Activity
Pull out every line with the word "instance" from the entries below.

Stored items
-- pv_equiv track=rewrite | github.com/lorelupo/divide-and-rule | scripts/split_corpus_sentences.py | embedded_corefs
-- ===== SOURCE A (Python) =====
-- def embedded_corefs(corefs):
--     embed = False
--     res = None
--     for t in corefs:
--         if (t[0] <= t[2] and t[1] > t[3]) or (t[0] < t[2] and t[1] >= t[3]):
--             embed = True
--         elif (t[2] <= t[0] and t[3] > t[1]) or (t[2] < t[0] and t[3] >= t[1]):
--             embed = True
--         else:
--             res = t
--     return embed, res
-- ===== SOURCE B (Python) =====
-- def is_embedded(t):
--     return ((t[0] <= t[2] and t[1] > t[3]) or (t[0] < t[2] and t[1] >= t[3])
--             or (t[2] <= t[0] and t[3] > t[1]) or (t[2] < t[0] and t[3] >= t[1]))
--
--
-- def embedded_corefs(corefs):
--     embed = any(is_embedded(t) for t in corefs)
--     res = next((t for t in reversed(corefs) if not is_embedded(t)), None)
--     return embed, res
-- ===== Notes on version B (the rewrite author's own statement) =====
-- stated objective: simpler
-- what changed: Extracts the containment test into a predicate and replaces the fused state-carrying loop by two declarative passes: a short-circuiting any() for the flag and a backward early-exit search (next over reversed) for the last non-embedded tuple.
import Mathlib
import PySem

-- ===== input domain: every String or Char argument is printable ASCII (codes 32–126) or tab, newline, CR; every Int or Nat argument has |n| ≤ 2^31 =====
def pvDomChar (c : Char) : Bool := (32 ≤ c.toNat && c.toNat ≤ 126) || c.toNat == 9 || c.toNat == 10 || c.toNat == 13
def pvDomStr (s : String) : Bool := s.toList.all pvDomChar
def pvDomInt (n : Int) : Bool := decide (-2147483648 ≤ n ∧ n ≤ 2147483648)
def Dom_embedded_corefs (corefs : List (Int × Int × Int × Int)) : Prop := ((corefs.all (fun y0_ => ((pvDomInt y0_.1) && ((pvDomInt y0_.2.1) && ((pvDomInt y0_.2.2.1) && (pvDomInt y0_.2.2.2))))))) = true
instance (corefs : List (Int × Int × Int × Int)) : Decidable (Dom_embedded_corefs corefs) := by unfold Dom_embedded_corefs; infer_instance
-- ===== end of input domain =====

-- ===== PORT A =====
-- literal port of A: one forward fold carrying (embed, res)
def embedded_corefs (corefs : List (Int × Int × Int × Int)) : Bool × (Option (Int × Int × Int × Int)) :=
  corefs.foldl (fun s t =>
    if (t.1 ≤ t.2.2.1 ∧ t.2.1 > t.2.2.2) ∨ (t.1 < t.2.2.1 ∧ t.2.1 ≥ t.2.2.2) then
      (true, s.2)
    else if (t.2.2.1 ≤ t.1 ∧ t.2.2.2 > t.2.1) ∨ (t.2.2.1 < t.1 ∧ t.2.2.2 ≥ t.2.1) then
      (true, s.2)
    else
      (s.1, some t)) (false, none)

-- ===== PORT B =====
-- B: a predicate, a short-circuiting any, and a backward early-exit search
def isEmbeddedB (t : Int × Int × Int × Int) : Bool :=
  decide ((t.1 ≤ t.2.2.1 ∧ t.2.1 > t.2.2.2) ∨ (t.1 < t.2.2.1 ∧ t.2.1 ≥ t.2.2.2)
    ∨ (t.2.2.1 ≤ t.1 ∧ t.2.2.2 > t.2.1) ∨ (t.2.2.1 < t.1 ∧ t.2.2.2 ≥ t.2.1))

def embedded_corefs_alt (corefs : List (Int × Int × Int × Int)) : Bool × (Option (Int × Int × Int × Int)) :=
  (corefs.any isEmbeddedB, corefs.reverse.find? (fun t => !isEmbeddedB t))

-- ===== PRECONDITION & SPEC =====
def Spec_embedded_corefs (corefs : List (Int × Int × Int × Int)) (out : Bool × (Option (Int × Int × Int × Int))) : Prop := out = embedded_corefs_alt corefs
instance (corefs : List (Int × Int × Int × Int)) (out : Bool × (Option (Int × Int × Int × Int))) : Decidable (Spec_embedded_corefs corefs out) := by unfold Spec_embedded_corefs; infer_instance

-- ===== CLAIM (what is proved, stated in full; the proofs are below) =====
def Claim_equal_embedded_corefs : Prop := ∀ (corefs : List (Int × Int × Int × Int)), Dom_embedded_corefs corefs → Spec_embedded_corefs corefs (embedded_corefs corefs)

-- ===== LEMMAS AND PROOFS =====

-- ===== VERDICT (by name: the statement is the Claim_ definition above) =====
-- invariant of A's fold, for any starting state
theorem embedded_corefs_fold (l : List (Int × Int × Int × Int)) (e : Bool)
    (r : Option (Int × Int × Int × Int)) :
    l.foldl (fun s t =>
      if (t.1 ≤ t.2.2.1 ∧ t.2.1 > t.2.2.2) ∨ (t.1 < t.2.2.1 ∧ t.2.1 ≥ t.2.2.2) then
        (true, s.2)
      else if (t.2.2.1 ≤ t.1 ∧ t.2.2.2 > t.2.1) ∨ (t.2.2.1 < t.1 ∧ t.2.2.2 ≥ t.2.1) then
        (true, s.2)
      else
        (s.1, some t)) (e, r)
    = (e || l.any isEmbeddedB,
       ((l.reverse.find? (fun t => !isEmbeddedB t)).map some).getD r) := by
  induction l generalizing e r with
  | nil => simp
  | cons a l ih =>
      simp only [List.foldl_cons, List.any_cons, List.reverse_cons, List.find?_append]
      by_cases h : isEmbeddedB a
      · have hc : ((a.1 ≤ a.2.2.1 ∧ a.2.1 > a.2.2.2) ∨ (a.1 < a.2.2.1 ∧ a.2.1 ≥ a.2.2.2))
            ∨ ((a.2.2.1 ≤ a.1 ∧ a.2.2.2 > a.2.1) ∨ (a.2.2.1 < a.1 ∧ a.2.2.2 ≥ a.2.1)) := by
          have := of_decide_eq_true h
          simp only [isEmbeddedB] at h
          tauto
        rcases hc with hc | hc
        · rw [if_pos hc, ih]
          simp [h, List.find?]
        · by_cases hc1 : (a.1 ≤ a.2.2.1 ∧ a.2.1 > a.2.2.2) ∨ (a.1 < a.2.2.1 ∧ a.2.1 ≥ a.2.2.2)
          · rw [if_pos hc1, ih]
            simp [h, List.find?]
          · rw [if_neg hc1, if_pos hc, ih]
            simp [h, List.find?]
      · have hn : ¬ ((a.1 ≤ a.2.2.1 ∧ a.2.1 > a.2.2.2) ∨ (a.1 < a.2.2.1 ∧ a.2.1 ≥ a.2.2.2)) ∧
            ¬ ((a.2.2.1 ≤ a.1 ∧ a.2.2.2 > a.2.1) ∨ (a.2.2.1 < a.1 ∧ a.2.2.2 ≥ a.2.1)) := by
          simp only [isEmbeddedB, decide_eq_true_eq] at h
          tauto
        rw [if_neg hn.1, if_neg hn.2, ih]
        simp [h, List.find?]

theorem embedded_corefs_spec : Claim_equal_embedded_corefs := by
  intro corefs _
  unfold Spec_embedded_corefs embedded_corefs embedded_corefs_alt
  rw [embedded_corefs_fold]
  simp
  cases corefs.reverse.find? (fun t => !isEmbeddedB t) <;> simp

Output for this exercise
instance (corefs : List (Int × Int × Int × Int)) : Decidable (Dom_embedded_corefs corefs) := by unfold Dom_embedded_corefs; infer_instance
instance (corefs : List (Int × Int × Int × Int)) (out : Bool × (Option (Int × Int × Int × Int))) : Decidable (Spec_embedded_corefs corefs out) := by unfold Spec_embedded_corefs; infer_instance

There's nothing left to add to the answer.